[Exercise description]: Write out the data exactly from its first line onward, ending with the line in which "-- ===== SOURCE B" appears.

[Data for review]:
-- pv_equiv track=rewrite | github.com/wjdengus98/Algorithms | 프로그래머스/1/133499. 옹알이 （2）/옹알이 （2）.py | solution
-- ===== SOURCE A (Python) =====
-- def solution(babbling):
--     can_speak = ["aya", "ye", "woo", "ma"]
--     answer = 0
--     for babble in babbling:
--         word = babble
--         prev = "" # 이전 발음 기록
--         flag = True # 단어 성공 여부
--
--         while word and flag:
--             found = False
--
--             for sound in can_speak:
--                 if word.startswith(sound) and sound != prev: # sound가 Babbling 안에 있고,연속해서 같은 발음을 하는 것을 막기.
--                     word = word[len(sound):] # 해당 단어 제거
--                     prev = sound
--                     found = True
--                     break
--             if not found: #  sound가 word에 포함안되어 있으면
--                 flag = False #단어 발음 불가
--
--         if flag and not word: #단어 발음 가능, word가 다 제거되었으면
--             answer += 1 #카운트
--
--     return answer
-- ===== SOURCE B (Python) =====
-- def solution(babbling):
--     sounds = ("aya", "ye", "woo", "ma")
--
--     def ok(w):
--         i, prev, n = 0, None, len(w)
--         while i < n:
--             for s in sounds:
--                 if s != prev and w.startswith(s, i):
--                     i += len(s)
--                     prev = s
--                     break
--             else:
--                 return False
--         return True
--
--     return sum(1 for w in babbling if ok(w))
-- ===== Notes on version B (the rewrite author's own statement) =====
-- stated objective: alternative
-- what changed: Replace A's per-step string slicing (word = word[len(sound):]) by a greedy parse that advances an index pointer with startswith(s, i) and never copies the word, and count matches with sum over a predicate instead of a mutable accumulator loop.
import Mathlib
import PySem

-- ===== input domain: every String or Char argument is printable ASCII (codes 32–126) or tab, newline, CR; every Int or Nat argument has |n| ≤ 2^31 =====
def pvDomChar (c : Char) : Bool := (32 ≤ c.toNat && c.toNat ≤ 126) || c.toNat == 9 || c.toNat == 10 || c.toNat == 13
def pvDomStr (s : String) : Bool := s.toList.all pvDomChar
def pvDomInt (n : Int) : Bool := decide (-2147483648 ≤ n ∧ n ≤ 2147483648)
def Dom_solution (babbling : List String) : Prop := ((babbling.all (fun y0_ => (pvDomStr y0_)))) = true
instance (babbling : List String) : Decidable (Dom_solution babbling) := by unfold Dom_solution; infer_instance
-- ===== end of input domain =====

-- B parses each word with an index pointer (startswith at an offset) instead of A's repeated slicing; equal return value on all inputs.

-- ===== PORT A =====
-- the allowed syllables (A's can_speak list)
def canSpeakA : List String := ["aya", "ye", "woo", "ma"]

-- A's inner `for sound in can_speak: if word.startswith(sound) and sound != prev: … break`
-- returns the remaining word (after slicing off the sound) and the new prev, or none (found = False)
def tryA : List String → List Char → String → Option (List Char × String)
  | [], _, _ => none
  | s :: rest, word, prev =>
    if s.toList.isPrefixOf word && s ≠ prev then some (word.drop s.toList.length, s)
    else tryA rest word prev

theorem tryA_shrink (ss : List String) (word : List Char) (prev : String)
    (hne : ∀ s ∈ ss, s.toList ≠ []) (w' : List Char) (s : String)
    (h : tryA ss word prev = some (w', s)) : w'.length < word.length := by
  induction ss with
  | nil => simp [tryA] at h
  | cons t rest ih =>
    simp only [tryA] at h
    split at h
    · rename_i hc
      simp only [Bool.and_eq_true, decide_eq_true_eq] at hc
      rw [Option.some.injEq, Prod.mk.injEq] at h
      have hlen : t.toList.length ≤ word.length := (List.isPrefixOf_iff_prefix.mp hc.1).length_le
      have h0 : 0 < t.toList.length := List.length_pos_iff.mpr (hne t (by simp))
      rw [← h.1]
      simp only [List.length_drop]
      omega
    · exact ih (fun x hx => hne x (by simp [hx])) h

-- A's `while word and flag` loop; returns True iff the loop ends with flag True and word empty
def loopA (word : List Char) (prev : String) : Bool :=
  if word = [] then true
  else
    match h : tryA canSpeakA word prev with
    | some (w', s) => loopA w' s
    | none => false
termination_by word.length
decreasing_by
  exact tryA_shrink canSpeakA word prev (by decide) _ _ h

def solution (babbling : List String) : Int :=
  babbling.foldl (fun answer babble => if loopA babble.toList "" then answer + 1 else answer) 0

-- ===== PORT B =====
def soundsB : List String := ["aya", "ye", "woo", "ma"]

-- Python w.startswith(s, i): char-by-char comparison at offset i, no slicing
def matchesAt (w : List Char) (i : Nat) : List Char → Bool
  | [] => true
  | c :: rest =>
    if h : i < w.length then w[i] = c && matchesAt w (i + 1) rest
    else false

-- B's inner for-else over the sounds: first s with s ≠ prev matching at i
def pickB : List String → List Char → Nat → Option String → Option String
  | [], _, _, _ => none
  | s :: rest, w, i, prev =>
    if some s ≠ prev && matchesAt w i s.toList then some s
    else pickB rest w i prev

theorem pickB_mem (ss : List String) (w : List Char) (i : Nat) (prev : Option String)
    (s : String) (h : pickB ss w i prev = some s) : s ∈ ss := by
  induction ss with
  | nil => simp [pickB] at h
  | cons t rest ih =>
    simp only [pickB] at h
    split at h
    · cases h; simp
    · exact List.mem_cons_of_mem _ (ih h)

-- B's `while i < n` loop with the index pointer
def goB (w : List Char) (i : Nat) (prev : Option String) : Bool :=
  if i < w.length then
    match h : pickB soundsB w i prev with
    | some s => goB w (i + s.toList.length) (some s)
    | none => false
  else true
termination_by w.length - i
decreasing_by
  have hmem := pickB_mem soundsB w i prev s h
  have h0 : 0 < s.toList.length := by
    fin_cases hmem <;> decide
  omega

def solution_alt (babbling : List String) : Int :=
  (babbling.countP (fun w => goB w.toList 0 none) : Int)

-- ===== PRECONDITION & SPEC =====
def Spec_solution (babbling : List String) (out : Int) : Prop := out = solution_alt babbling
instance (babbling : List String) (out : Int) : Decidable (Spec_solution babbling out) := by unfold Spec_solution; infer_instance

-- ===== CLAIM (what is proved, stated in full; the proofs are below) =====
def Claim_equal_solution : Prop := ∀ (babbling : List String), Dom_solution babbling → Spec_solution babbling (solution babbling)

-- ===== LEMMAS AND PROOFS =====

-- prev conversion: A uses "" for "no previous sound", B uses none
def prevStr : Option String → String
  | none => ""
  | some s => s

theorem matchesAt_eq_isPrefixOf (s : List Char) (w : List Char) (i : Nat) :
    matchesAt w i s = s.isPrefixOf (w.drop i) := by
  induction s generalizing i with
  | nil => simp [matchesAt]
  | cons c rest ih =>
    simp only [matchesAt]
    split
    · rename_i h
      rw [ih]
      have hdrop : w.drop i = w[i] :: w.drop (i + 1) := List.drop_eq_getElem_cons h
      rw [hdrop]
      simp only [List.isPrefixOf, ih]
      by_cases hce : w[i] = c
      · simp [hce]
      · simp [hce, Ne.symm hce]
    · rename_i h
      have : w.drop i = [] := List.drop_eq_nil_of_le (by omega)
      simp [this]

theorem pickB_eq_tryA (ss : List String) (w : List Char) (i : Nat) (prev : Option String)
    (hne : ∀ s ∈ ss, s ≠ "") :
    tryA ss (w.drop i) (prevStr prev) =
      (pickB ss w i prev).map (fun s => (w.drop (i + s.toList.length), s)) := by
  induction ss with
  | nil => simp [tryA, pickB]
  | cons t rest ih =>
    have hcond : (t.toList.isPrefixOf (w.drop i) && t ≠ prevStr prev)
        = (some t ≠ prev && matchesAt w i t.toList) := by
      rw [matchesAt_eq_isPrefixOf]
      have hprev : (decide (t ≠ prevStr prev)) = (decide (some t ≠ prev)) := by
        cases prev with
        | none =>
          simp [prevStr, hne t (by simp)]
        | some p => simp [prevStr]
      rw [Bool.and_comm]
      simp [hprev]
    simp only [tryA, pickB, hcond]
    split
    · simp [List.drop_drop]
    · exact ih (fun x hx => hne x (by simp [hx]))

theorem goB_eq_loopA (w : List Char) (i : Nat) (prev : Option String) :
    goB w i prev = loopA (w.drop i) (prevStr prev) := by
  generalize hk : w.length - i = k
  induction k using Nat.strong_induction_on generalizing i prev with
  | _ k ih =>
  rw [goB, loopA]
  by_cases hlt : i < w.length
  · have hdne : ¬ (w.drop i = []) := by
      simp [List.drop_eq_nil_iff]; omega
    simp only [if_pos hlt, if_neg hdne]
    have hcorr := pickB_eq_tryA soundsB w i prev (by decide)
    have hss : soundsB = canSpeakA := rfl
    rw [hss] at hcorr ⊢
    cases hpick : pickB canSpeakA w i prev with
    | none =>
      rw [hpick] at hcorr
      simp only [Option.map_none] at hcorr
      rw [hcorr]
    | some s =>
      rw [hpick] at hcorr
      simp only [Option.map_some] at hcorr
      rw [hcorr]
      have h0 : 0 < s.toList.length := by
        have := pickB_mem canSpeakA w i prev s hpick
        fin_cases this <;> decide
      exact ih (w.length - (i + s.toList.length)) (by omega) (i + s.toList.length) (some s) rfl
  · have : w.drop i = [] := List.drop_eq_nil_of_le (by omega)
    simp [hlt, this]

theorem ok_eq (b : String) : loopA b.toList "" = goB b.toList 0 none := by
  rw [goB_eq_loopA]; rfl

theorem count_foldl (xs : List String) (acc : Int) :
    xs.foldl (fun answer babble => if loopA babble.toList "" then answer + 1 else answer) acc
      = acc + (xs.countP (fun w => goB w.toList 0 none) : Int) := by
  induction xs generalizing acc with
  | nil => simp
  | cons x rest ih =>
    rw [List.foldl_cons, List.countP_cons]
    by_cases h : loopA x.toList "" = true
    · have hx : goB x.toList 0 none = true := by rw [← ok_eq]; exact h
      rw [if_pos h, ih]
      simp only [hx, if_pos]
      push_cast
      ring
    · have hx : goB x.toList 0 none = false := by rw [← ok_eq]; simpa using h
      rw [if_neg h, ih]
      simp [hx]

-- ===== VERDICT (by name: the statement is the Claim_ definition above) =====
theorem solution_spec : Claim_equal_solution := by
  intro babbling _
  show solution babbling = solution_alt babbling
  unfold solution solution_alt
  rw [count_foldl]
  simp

[Written answer]:
-- pv_equiv track=rewrite | github.com/wjdengus98/Algorithms | 프로그래머스/1/133499. 옹알이 （2）/옹알이 （2）.py | solution
-- ===== SOURCE A (Python) =====
-- def solution(babbling):
--     can_speak = ["aya", "ye", "woo", "ma"]
--     answer = 0
--     for babble in babbling:
--         word = babble
--         prev = "" # 이전 발음 기록
--         flag = True # 단어 성공 여부
--
--         while word and flag:
--             found = False
--
--             for sound in can_speak:
--                 if word.startswith(sound) and sound != prev: # sound가 Babbling 안에 있고,연속해서 같은 발음을 하는 것을 막기.
--                     word = word[len(sound):] # 해당 단어 제거
--                     prev = sound
--                     found = True
--                     break
--             if not found: #  sound가 word에 포함안되어 있으면
--                 flag = False #단어 발음 불가
--
--         if flag and not word: #단어 발음 가능, word가 다 제거되었으면
--             answer += 1 #카운트
--
--     return answer
-- ===== SOURCE B (Python) =====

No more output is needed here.